Das ganze Dating-Spiel lebt von Adrenalin und der Uneindeutigkeit – immer nur so viel zeigen, um Interesse und Neugier zu wecken, aber nie genug, um die wichtigsten Fragen zu beantworten. Es ist ein Katz-und-Maus-Spiel ohne Mäuse (und ich denke, wir sind uns einig, dass es nichts Schlimmeres gibt als einen Raum voller Katzen). Wir ködern uns gegenseitig mit Halbwahrheiten, zeigen uns stets von unserer besten Seite und überlegen uns sorgfältig, welche Dinge wir anderen mitteilen und wie wir sie darstellen. Wir enthüllen nur das, was andere anlocken oder neugierig machen könnte. Bei der Partnersuche sind wir heutzutage versucht, uns selbst in den Mittelpunkt des Weltgeschehens zu rücken – es geht um meine Interessen, meine Freunde, meine Vorlieben. Wir meinen oft, unser Ziel beim Nachrichten schreiben und Flirten sei die Ehe, aber unser eigentliches Ziel sind nur wir selbst – unser eigenes Image und unser Selbstwert, unsere eigenen selbstsüchtigen Wünsche und unser eigenes Ego. Wir stellen uns selbst immer in so einem guten Licht dar, dass wir die Aufmerksamkeit und die Bestätigung bekommen können, nach der wir uns so sehnen, aber ohne dabei jemals zu viel zu riskieren oder aufzugeben.

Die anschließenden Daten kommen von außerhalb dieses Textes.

-- pv_equiv track=rewrite | github.com/MrBrantCode/unitest_baseline | mut_generate/mist_train_taco/taco_4724/solution.py | find_chef_of_the_year
-- ===== SOURCE A (Python) =====
-- def find_chef_of_the_year(N, M, chefs_and_countries, email_subjects):
--     # Dictionary to map chef names to their countries
--     count_per = {chef: country for chef, country in chefs_and_countries}
--
--     # Dictionary to count votes for each chef
--     per = {}
--
--     # Dictionary to count votes for each country
--     count = {}
--
--     # Process each email subject
--     for subject in email_subjects:
--         if subject in per:
--             per[subject] += 1
--         else:
--             per[subject] = 1
--
--         country = count_per[subject]
--         if country in count:
--             count[country] += 1
--         else:
--             count[country] = 1
--
--     # Find the country with the most votes
--     max_votes = -1
--     country_of_the_year = ""
--     for country, votes in count.items():
--         if votes > max_votes or (votes == max_votes and country < country_of_the_year):
--             max_votes = votes
--             country_of_the_year = country
--
--     # Find the chef with the most votes
--     max_votes = -1
--     chef_of_the_year = ""
--     for chef, votes in per.items():
--         if votes > max_votes or (votes == max_votes and chef < chef_of_the_year):
--             max_votes = votes
--             chef_of_the_year = chef
--
--     return country_of_the_year, chef_of_the_year
-- ===== SOURCE B (Python) =====
-- def find_chef_of_the_year(N, M, chefs_and_countries, email_subjects):
--     country_of = dict(chefs_and_countries)
--     countries = [country_of[s] for s in email_subjects]
--
--     def winner(names):
--         # Sort-then-scan: in the sorted list each name's occurrences are
--         # consecutive, so a running run length is its vote total; the strict
--         # '>' keeps the first (lexicographically smallest) name on ties.
--         best, best_votes = "", -1
--         run, prev = 0, None
--         for x in sorted(names):
--             run = run + 1 if x == prev else 1
--             prev = x
--             if run > best_votes:
--                 best_votes, best = run, x
--         return best
--
--     return winner(countries), winner(email_subjects)
-- ===== Notes on version B (the rewrite author's own statement) =====
-- stated objective: alternative
-- what changed: B replaces A's hash-counter dictionaries and running-argmax loops entirely by a sort-then-scan: it sorts each name list, recovers every vote total as a run length over consecutive equal names, and a strict '>' on the running best makes the first (lexicographically smallest) name win ties.
import Mathlib
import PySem

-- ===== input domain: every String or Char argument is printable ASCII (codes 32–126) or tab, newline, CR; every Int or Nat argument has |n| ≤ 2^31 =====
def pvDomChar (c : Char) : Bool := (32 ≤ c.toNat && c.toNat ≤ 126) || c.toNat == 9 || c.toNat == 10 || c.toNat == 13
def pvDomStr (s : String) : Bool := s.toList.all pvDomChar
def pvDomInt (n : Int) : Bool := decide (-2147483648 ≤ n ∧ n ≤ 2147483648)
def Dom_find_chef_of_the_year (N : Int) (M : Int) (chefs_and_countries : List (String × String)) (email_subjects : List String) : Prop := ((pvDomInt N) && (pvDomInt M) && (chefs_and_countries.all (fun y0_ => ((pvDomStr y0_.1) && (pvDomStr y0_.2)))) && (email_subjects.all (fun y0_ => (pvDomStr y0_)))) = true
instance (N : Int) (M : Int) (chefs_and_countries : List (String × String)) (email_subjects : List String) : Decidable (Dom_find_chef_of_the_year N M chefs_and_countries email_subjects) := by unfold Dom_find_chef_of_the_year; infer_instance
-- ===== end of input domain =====

-- B replaces A's counting dictionaries and argmax loops by sort-then-scan over runs of equal
-- names, with strict '>' giving the smallest name on ties: an alternative algorithm, not faster.

-- ===== PORT A =====
-- count_per[subject] raises KeyError when subject names no listed chef; those inputs are
-- outside Pre_ below (the port reads a "" default exactly there).
def find_chef_of_the_year (N : Int) (M : Int) (chefs_and_countries : List (String × String)) (email_subjects : List String) : String × String :=
  let count_per : PySem.Dict String String := PySem.Dict.ofList chefs_and_countries
  let pc :=
    email_subjects.foldl
      (fun (pc : PySem.Dict String Int × PySem.Dict String Int) subject =>
        (if pc.1.contains subject then pc.1.insert subject (pc.1.getD subject 0 + 1)
         else pc.1.insert subject 1,
         let country := (count_per.get? subject).getD ""
         if pc.2.contains country then pc.2.insert country (pc.2.getD country 0 + 1)
         else pc.2.insert country 1))
      (PySem.Dict.empty, PySem.Dict.empty)
  let c :=
    pc.2.items.foldl
      (fun (acc : Int × String) p =>
        if p.2 > acc.1 ∨ (p.2 = acc.1 ∧ p.1 < acc.2) then (p.2, p.1) else acc)
      (-1, "")
  let ch :=
    pc.1.items.foldl
      (fun (acc : Int × String) p =>
        if p.2 > acc.1 ∨ (p.2 = acc.1 ∧ p.1 < acc.2) then (p.2, p.1) else acc)
      (-1, "")
  (c.2, ch.2)

-- ===== PORT B =====
-- helper 'winner' of Source B: scan sorted(names); state (best, best_votes, run, prev)
def pvWinner (names : List String) : String :=
  ((PySem.List.sorted names (fun x => x) false).foldl
      (fun (acc : String × Int × Int × Option String) x =>
        let run : Int := if some x == acc.2.2.2 then acc.2.2.1 + 1 else 1
        if run > acc.2.1 then (x, run, run, some x) else (acc.1, acc.2.1, run, some x))
      ("", -1, 0, none)).1

-- country_of[s] raises KeyError when a voted chef is unlisted; outside Pre_ (port reads "").
def find_chef_of_the_year_alt (N : Int) (M : Int) (chefs_and_countries : List (String × String)) (email_subjects : List String) : String × String :=
  let country_of : PySem.Dict String String := PySem.Dict.ofList chefs_and_countries
  let countries := email_subjects.map (fun s => (country_of.get? s).getD "")
  (pvWinner countries, pvWinner email_subjects)

-- ===== PRECONDITION & SPEC =====
-- Pre_ excludes exactly the inputs where some email subject names no chef of
-- chefs_and_countries: there the Python A (and B) raises KeyError.
def Pre_find_chef_of_the_year (N : Int) (M : Int) (chefs_and_countries : List (String × String)) (email_subjects : List String) : Prop :=
  ∀ s ∈ email_subjects, s ∈ chefs_and_countries.map Prod.fst
instance (N : Int) (M : Int) (chefs_and_countries : List (String × String)) (email_subjects : List String) : Decidable (Pre_find_chef_of_the_year N M chefs_and_countries email_subjects) := by unfold Pre_find_chef_of_the_year; infer_instance

def pvWitness_find_chef_of_the_year : Int × Int × (List (String × String)) × List String :=
  (2, 3, [("alice", "france"), ("bob", "spain")], ["alice", "bob", "alice"])

def Spec_find_chef_of_the_year (N : Int) (M : Int) (chefs_and_countries : List (String × String)) (email_subjects : List String) (out : String × String) : Prop := out = find_chef_of_the_year_alt N M chefs_and_countries email_subjects
instance (N : Int) (M : Int) (chefs_and_countries : List (String × String)) (email_subjects : List String) (out : String × String) : Decidable (Spec_find_chef_of_the_year N M chefs_and_countries email_subjects out) := by unfold Spec_find_chef_of_the_year; infer_instance

-- ===== CLAIM (what is proved, stated in full; the proofs are below) =====
def Claim_equal_find_chef_of_the_year : Prop := ∀ (N : Int) (M : Int) (chefs_and_countries : List (String × String)) (email_subjects : List String), Dom_find_chef_of_the_year N M chefs_and_countries email_subjects → Pre_find_chef_of_the_year N M chefs_and_countries email_subjects → Spec_find_chef_of_the_year N M chefs_and_countries email_subjects (find_chef_of_the_year N M chefs_and_countries email_subjects)

-- ===== LEMMAS AND PROOFS =====

-- A's running-argmax step, abbreviated for the lemmas (identical to the inline lambdas of port A).
def pvStep (acc : Int × String) (p : String × Int) : Int × String :=
  if p.2 > acc.1 ∨ (p.2 = acc.1 ∧ p.1 < acc.2) then (p.2, p.1) else acc

-- B's run-scan step, abbreviated for the lemmas (identical to the inline lambda of pvWinner).
def pvBStep (acc : String × Int × Int × Option String) (x : String) : String × Int × Int × Option String :=
  let run : Int := if some x == acc.2.2.2 then acc.2.2.1 + 1 else 1
  if run > acc.2.1 then (x, run, run, some x) else (acc.1, acc.2.1, run, some x)

-- "m is the (-votes, name)-minimal element of the (multi)set K under vote function g"
def pvMinimal (g : String → Int) (K : List String) (m : String) : Prop :=
  m ∈ K ∧ ∀ x ∈ K, g x < g m ∨ (g x = g m ∧ m ≤ x)

theorem pvMinimal_unique {g : String → Int} {K : List String} {a b : String}
    (ha : pvMinimal g K a) (hb : pvMinimal g K b) : a = b := by
  obtain ⟨haK, hma⟩ := ha
  obtain ⟨hbK, hmb⟩ := hb
  rcases hma b hbK with h1 | ⟨h1, h1'⟩
  · rcases hmb a haK with h2 | ⟨h2, h2'⟩ <;> omega
  · rcases hmb a haK with h2 | ⟨h2, h2'⟩
    · omega
    · exact le_antisymm h1' h2'

theorem pvStep_char (l : List (String × Int)) (hpos : ∀ p ∈ l, 1 ≤ p.2) :
    (l = [] ∧ l.foldl pvStep (-1, "") = (-1, "")) ∨
    ((((l.foldl pvStep (-1, "")).2, (l.foldl pvStep (-1, "")).1) ∈ l) ∧
      ∀ p ∈ l, p.2 < (l.foldl pvStep (-1, "")).1 ∨
        (p.2 = (l.foldl pvStep (-1, "")).1 ∧ (l.foldl pvStep (-1, "")).2 ≤ p.1)) := by
  induction l using List.reverseRecOn with
  | nil => exact Or.inl ⟨rfl, rfl⟩
  | append_singleton l x ih =>
    have hpos' : ∀ p ∈ l, 1 ≤ p.2 := fun p hp => hpos p (List.mem_append_left _ hp)
    have hx : (1 : Int) ≤ x.2 := hpos x (List.mem_append_right _ (List.mem_singleton.mpr rfl))
    rw [List.foldl_append, List.foldl_cons, List.foldl_nil]
    set r := l.foldl pvStep (-1, "") with hr
    rcases ih hpos' with ⟨hl, hre⟩ | ⟨hmem, hmin⟩
    · right
      rw [hre]
      unfold pvStep
      rw [if_pos (Or.inl (by omega))]
      subst hl
      constructor
      · simp
      · intro p hp
        simp only [List.nil_append, List.mem_singleton] at hp
        subst hp
        right
        exact ⟨rfl, le_refl _⟩
    · right
      unfold pvStep
      by_cases hc : x.2 > r.1 ∨ (x.2 = r.1 ∧ x.1 < r.2)
      · rw [if_pos hc]
        refine ⟨List.mem_append_right _ (by simp), ?_⟩
        intro p hp
        dsimp only
        rcases List.mem_append.mp hp with hp | hp
        · rcases hmin p hp with h | ⟨h, h'⟩
          · rcases hc with hc | ⟨hc, hc'⟩
            · exact Or.inl (by omega)
            · exact Or.inl (by omega)
          · rcases hc with hc | ⟨hc, hc'⟩
            · exact Or.inl (by omega)
            · exact Or.inr ⟨by omega, le_of_lt (lt_of_lt_of_le hc' h')⟩
        · simp only [List.mem_singleton] at hp
          subst hp
          exact Or.inr ⟨rfl, le_refl _⟩
      · rw [if_neg hc]
        push Not at hc
        refine ⟨List.mem_append_left _ hmem, ?_⟩
        intro p hp
        rcases List.mem_append.mp hp with hp | hp
        · exact hmin p hp
        · simp only [List.mem_singleton] at hp
          subst hp
          obtain ⟨h1, h2⟩ := hc
          by_cases he : p.2 = r.1
          · exact Or.inr ⟨he, h2 he⟩
          · exact Or.inl (lt_of_le_of_ne h1 he)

Jesus fordert uns auf, auf eine andere Weise zu lieben und zu daten; auf eine Art, die gegen fast jeden Trend unter den Noch-nicht-Verheirateten geht, aber unendlich viel besser ist. In einer Gesellschaft, in der Wert und Identität daran gemessen werden, von welchen und von wie vielen Menschen wir gemocht werden, erinnert er uns daran, dass unser Wert bereits viel höher ist, als wir wissen, und dass wir von einer Liebe definiert werden, die viel höher ist als menschliche Liebe. Entgegen dem ganzen Versteckspiel und entgegen aller Uneindeutigkeit impft er uns bewusstes Handeln ein – eine Freiheit, miteinander klar, bedacht und in Liebe zu kommunizieren und mit dem Vorrecht, sich in Beziehungen wirklich kennen zu dürfen. Während sich so viele leichtsinnig in dieser Ich-Generation verlieren, befreit er uns von Selbstsucht. Er zeigt uns, wie wir die Interessen, Bedürfnisse und Herzenswünsche anderer über unsere eigenen stellen und lehrt uns, wie wir davon wegkommen, unsere Erfüllung auf Kosten anderer zu suchen. Und wenn alle um uns herum meinen, sie hätten das Recht darauf, alles sofort zu bekommen, bewahrt er uns vor dieser Einstellung und macht uns zu willensstarken Menschen, die ganz bewusst warten, auch wenn ihr Verhalten befremdlich und eigenartig erscheint. Wenn christliches Daten – das bewusste, selbstlose und von Gebet begleitete Streben nach einer Ehe – sich nach Sklaverei anhört, haben wir es nicht kapiert. Wenn sexuelle Promiskuität ohne Verpflichtung sich nach Freiheit anhört, haben wir es nicht kapiert. Jesus mag vielleicht mehr von uns verlangen, aber das tut er nur, um uns etwas viel Besseres zu geben.